Mental healthcare is as much a challenge in China as anywhere else, but with very few resources committed to tackling it so far. As China advances toward the achievement of the goals set for 2021 (the centennial of the CPC's founding), these will need to be addressed somehow.

And while the state has a framework in place, mapped out in the current 13th Five-Year Plan (2016-20), it will need a number of associated changes, from reforms in the fiscal and tax system to attempts to set up a more efficient and potentially customer-based healthcare sector.

The 2016 conference placed stability as the key demand. However, one of the problems unforeseen even a few weeks ago is the rise in external uncertainty, making the work of policymakers even more challenging.

The appointment by U.S. President-elect Donald Trump of Peter Navarro as one of his chief economic advisors should give pause for thought. Navarro has been a consistent critic of China, and has demanded action on the Chinese currency's exchange rate and on the exports of a wide range of goods to America.

Many of these ideas are hawkish. The likelihood is that when Trump becomes president proper in late January 2017, these ideas (some of the few about which he was consistent during his divisive and often chaotic campaign) will be among the first he attempts to implement.

For China, the rebuttal argument must be its principal role in the global economy as a source of growth, not just for itself, but for others. It has to demonstrate that the development of consumption and of a domestic services sector in China will be things that the outside world will be part of and from which all will be able to benefit.

In many areas, this should be an easy enough thing to do. Expertise from foreign services companies and brands is something perceived as having value in China. The problem, however, is that it will be a number of years before these things can really take off.

The 2016 Central Economic Work Conference alluded to some of the reasons for this—the need to set up a better legal system in the commercial area, the problems of addressing debt for state enterprises and local governments, and the need for more fiscal discipline.

China is now intrinsically a global actor, and its economy is a global one. Falls in growth and failures in China have ripple effects across the world. The tone of policymakers throughout this year has been cautious. Reform has to happen, they seem to be saying, but in a managed and controlled way.
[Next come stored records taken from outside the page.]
theorem sum_pow_split (ks : List Nat) (hnd : ks.Nodup) :
    (ks.map (fun k => 2 ^ k)).sum
      = (if 0 ∈ ks then 1 else 0)
        + 2 * (((ks.filter (fun k => !(k == 0))).map (fun k => 2 ^ (k - 1))).sum) := by
  induction ks with
  | nil => simp
  | cons k t ih =>
    obtain ⟨hk0, ht⟩ := List.nodup_cons.1 hnd
    by_cases hk : k = 0
    · subst hk
      have h0t : (0 : Nat) ∉ t := hk0
      simp [List.filter_cons, ih ht, h0t]
    · have hkpow : 2 ^ k = 2 * 2 ^ (k - 1) := by
        conv_lhs => rw [show k = (k - 1) + 1 by omega]
        rw [pow_succ]; ring
      have hmem : ((0 : Nat) ∈ k :: t) ↔ (0 ∈ t) := by
        simp only [List.mem_cons]
        constructor
        · rintro (h | h)
          · exact absurd h.symm hk
          · exact h
        · exact Or.inr
      simp only [List.map_cons, List.sum_cons, List.filter_cons,
        show (!(k == 0)) = true by simp [hk], if_true, ih ht]
      by_cases hzt : (0 : Nat) ∈ t <;> simp [hzt, hmem] <;> omega

theorem eq_nil_of_sum_pow_zero (ks : List Nat) (h : (ks.map (fun k => 2 ^ k)).sum = 0) :
    ks = [] := by
  cases ks with
  | nil => rfl
  | cons k t =>
    exfalso
    simp only [List.map_cons, List.sum_cons] at h
    have := Nat.two_pow_pos k
    omega

theorem pvBits_sum_perm (n : Nat) (ks : List Nat) (hnd : ks.Nodup)
    (hs : (ks.map (fun k => 2 ^ k)).sum = n) : (pvBits n).Perm ks := by
  by_cases h0 : n = 0
  · subst h0
    rw [eq_nil_of_sum_pow_zero ks hs]
    simp [pvBits]
  · have hsplit := sum_pow_split ks hnd
    rw [hs] at hsplit
    have hnd1 : (ks.filter (fun k => !(k == 0))).Nodup := hnd.filter _
    have hnd' : ((ks.filter (fun k => !(k == 0))).map (fun k => k - 1)).Nodup := by
      refine hnd1.map_on (fun x hx y hy hxy => ?_)
      have hx0 : x ≠ 0 := by simpa using (List.mem_filter.1 hx).2
      have hy0 : y ≠ 0 := by simpa using (List.mem_filter.1 hy).2
      omega
    have hsum' : (((ks.filter (fun k => !(k == 0))).map (fun k => k - 1)).map
        (fun k => 2 ^ k)).sum = n / 2 := by
      rw [List.map_map]
      have : ((fun k => 2 ^ k) ∘ fun k => k - 1) = fun k => 2 ^ (k - 1) := rfl
      rw [this]
      by_cases hz : 0 ∈ ks
      · rw [if_pos hz] at hsplit; omega
      · rw [if_neg hz] at hsplit; omega
    have hrec := pvBits_sum_perm (n / 2) _ hnd' hsum'
    have hmap : ((pvBits (n / 2)).map (· + 1)).Perm
        ((((ks.filter (fun k => !(k == 0))).map (fun k => k - 1))).map (· + 1)) := hrec.map _
    have hks1 : (((ks.filter (fun k => !(k == 0))).map (fun k => k - 1))).map (· + 1)
        = ks.filter (fun k => !(k == 0)) := by
      rw [List.map_map]
      have : ∀ x ∈ ks.filter (fun k => !(k == 0)), ((· + 1) ∘ fun k => k - 1) x = id x := by
        intro x hx
        have : x ≠ 0 := by simpa using (List.mem_filter.1 hx).2
        simp [Function.comp]; omega
      rw [List.map_congr_left this, List.map_id]
    have hz : (n % 2 = 1) ↔ 0 ∈ ks := by
      by_cases hzk : 0 ∈ ks
      · rw [if_pos hzk] at hsplit; simp [hzk]; omega
      · rw [if_neg hzk] at hsplit; simp [hzk]; omega
    have hzeq : (if n % 2 = 1 then ([0] : List Nat) else []) = ks.filter (fun k => k == 0) := by
      rw [filter_beq_of_nodup 0 ks hnd]
      by_cases hzk : 0 ∈ ks
      · rw [if_pos hzk, if_pos (hz.2 hzk)]
      · rw [if_neg hzk, if_neg (fun hp => hzk (hz.1 hp))]
    rw [pvBits, dif_neg h0]
    have step1 : ((if n % 2 = 1 then ([0] : List Nat) else []) ++ (pvBits (n / 2)).map (· + 1)).Perm
        ((if n % 2 = 1 then ([0] : List Nat) else []) ++ ks.filter (fun k => !(k == 0))) :=
      List.Perm.append_left _ (hks1 ▸ hmap)
    refine step1.trans ?_
    rw [hzeq]
    exact List.filter_append_perm _ ks
termination_by n
decreasing_by exact Nat.div_lt_self (Nat.pos_of_ne_zero h0) one_lt_two

-- ---- bitsLoop characterization ----
theorem bitsLoop_eq (w : Int) (out : List Int) (m : Int) (j : Nat) :
    bitsLoop out m w j = out ++ (pvBits w.toNat).map (fun i => m <<< (j + i)) := by
  by_cases h : 0 < w
  · rw [bitsLoop, dif_pos h]
    have hsr : w >>> (1 : Nat) = w / 2 := by
      rw [Int.shiftRight_eq_div_pow]; norm_num
    have hlt : (w >>> (1 : Nat)).toNat < w.toNat := by rw [hsr]; omega
    rw [bitsLoop_eq (w >>> (1 : Nat))]
    have hband : PySem.Int.band w 1 = w % 2 := by
      rw [PySem.Int.band_one, PySem.Int.mod_eq_emod_of_pos (by norm_num)]
    have htn : (w >>> (1 : Nat)).toNat = w.toNat / 2 := by rw [hsr]; omega
    have hn0 : w.toNat ≠ 0 := by omega
    have hpar : (PySem.Int.band w 1 = 1) ↔ (w.toNat % 2 = 1) := by rw [hband]; omega
    have hmapsh : (fun i => m <<< (j + 1 + i)) = (fun i : Nat => m <<< (j + (i + 1))) := by
      funext i; congr 1; omega
    conv_rhs => rw [pvBits, dif_neg hn0]
    rw [htn, hmapsh]
    by_cases hp : w.toNat % 2 = 1
    · rw [if_pos (hpar.2 hp), if_pos hp]
      simp [List.map_map, Function.comp]
    · rw [if_neg (fun hc => hp (hpar.1 hc)), if_neg hp]
      simp [List.map_map, Function.comp]
  · rw [bitsLoop, dif_neg h]
    have : w.toNat = 0 := by omega
    simp [this, pvBits]
termination_by w.toNat

theorem bitsLoop_zero (out : List Int) (m w : Int) :
    bitsLoop out m w 0 = out ++ pvExp m w := by
  rw [bitsLoop_eq, pvExp]
  congr 1
  apply List.map_congr_left
  intro i _
  simp

-- ---- dict fold characterization ----
theorem weights_eq_filter (l : List Int) :
    pvWeights l = (pvNonzeros l).foldl
      (fun d x => d.insert (pvKey x) (d.getD (pvKey x) 0 + ((1 : Int) <<< pvLev x)))
      PySem.Dict.empty := by
  unfold pvWeights pvNonzeros
  change List.foldl (fun (d : PySem.Dict Int Int) x =>
      if x ≠ 0 then d.insert (pvKey x) (d.getD (pvKey x) 0 + ((1 : Int) <<< pvLev x)) else d)
    PySem.Dict.empty l = _
  rw [PySem.List.foldl_ite_eq_foldl_filter (p := fun x : Int => x ≠ 0)
    (f := fun (d : PySem.Dict Int Int) x =>
      d.insert (pvKey x) (d.getD (pvKey x) 0 + ((1 : Int) <<< pvLev x)))]
  congr 1
  apply List.filter_congr
  intro x _
  rw [Bool.eq_iff_iff]
  simp

theorem weights_keys (l : List Int) :
    (pvWeights l).keys = PySem.Set.ofList ((pvNonzeros l).map pvKey) := by
  rw [weights_eq_filter, PySem.Dict.keys_foldl_insert_key]
  rw [show PySem.Dict.empty.keys = ([] : List Int) from rfl]
  rfl

theorem weights_keys_nodup (l : List Int) : (pvWeights l).keys.Nodup := by
  rw [weights_eq_filter]
  exact PySem.Dict.nodup_keys_foldl_insert_key _ _ _ _ PySem.Dict.nodup_keys_empty

theorem getD_foldl_insert_add (l : List Int) (key g : Int → Int) (d : PySem.Dict Int Int) (m : Int) :
    (l.foldl (fun d x => d.insert (key x) (d.getD (key x) 0 + g x)) d).getD m 0
      = d.getD m 0 + ((l.filter (fun x => key x == m)).map g).sum := by
  induction l generalizing d with
  | nil => simp
  | cons x t ih =>
    rw [List.foldl_cons, ih, PySem.Dict.getD_insert, List.filter_cons]
    by_cases hx : key x = m
    · rw [if_pos hx.symm, if_pos (by simp [hx])]
      simp [hx]
      ring
    · rw [if_neg (fun hc => hx hc.symm), if_neg (by simp [hx])]

theorem weights_getD (l : List Int) (m : Int) : (pvWeights l).getD m 0 = pvW l m := by
  rw [weights_eq_filter, getD_foldl_insert_add]
  simp [pvW]

theorem sum_shift_nonneg (xs : List Int) : 0 ≤ (xs.map (fun x => (1 : Int) <<< pvLev x)).sum := by
  induction xs with
  | nil => simp
  | cons x t ih =>
    have hx : (0 : Int) ≤ (1 : Int) <<< pvLev x := by
      rw [Int.shiftLeft_eq]; positivity
    simp only [List.map_cons, List.sum_cons]
    linarith

theorem sum_shift_pos (xs : List Int) (h : xs ≠ []) :
    0 < (xs.map (fun x => (1 : Int) <<< pvLev x)).sum := by
  cases xs with
  | nil => exact absurd rfl h
  | cons x t =>
    have hx : (0 : Int) < (1 : Int) <<< pvLev x := by
      rw [Int.shiftLeft_eq]; positivity
    have ht := sum_shift_nonneg t
    simp only [List.map_cons, List.sum_cons]
    linarith

theorem pvW_pos_of_mem (l : List Int) (m : Int) :
    m ∈ (pvWeights l).keys ↔ pvW l m ≠ 0 := by
  rw [weights_keys, PySem.Set.mem_ofList, List.mem_map]
  unfold pvW
  constructor
  · rintro ⟨x, hx, rfl⟩
    have hxf : x ∈ (pvNonzeros l).filter (fun y => pvKey y == pvKey x) :=
      List.mem_filter.2 ⟨hx, by simp⟩
    have hpos := sum_shift_pos _ (List.ne_nil_of_mem hxf)
    omega
  · intro hne
    rcases hfl : (pvNonzeros l).filter (fun x => pvKey x == m) with _ | ⟨x, t⟩
    · rw [hfl] at hne; simp at hne
    · have hx := List.mem_filter.1 (hfl ▸ List.mem_cons_self (l := t))
      exact ⟨x, hx.1, by simpa using hx.2⟩

theorem mem_keys_facts (l : List Int) (m : Int) (h : m ∈ (pvWeights l).keys) :
    m ≠ 0 ∧ PySem.Int.mod m 2 = 1 := by
  rw [weights_keys, PySem.Set.mem_ofList, List.mem_map] at h
  obtain ⟨x, hx, rfl⟩ := h
  have hx0 : x ≠ 0 := by simpa using (List.mem_filter.1 hx).2
  obtain ⟨h1, h2, _⟩ := oddLoop_spec x hx0
  exact ⟨h1, h2⟩

theorem weights_items (l : List Int) :
    (pvWeights l).items = (pvWeights l).keys.map (fun m => (m, pvW l m)) := by
  rw [PySem.Dict.items_eq_map_keys _ (weights_keys_nodup l) 0]
  exact List.map_congr_left (fun m _ => by rw [weights_getD])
They go into 2017 with even greater pressure, even more uncertainty and even more global prominence. These challenges are, of course, also opportunities. If China can navigate the issues outlined in December in a coherent, step by step manner, then its influence and global centrality will have never been more evident.

One thing is for sure: The other major economies will need to follow China very closely. China's problems and challenges are also theirs. On that, at least, no one disagrees.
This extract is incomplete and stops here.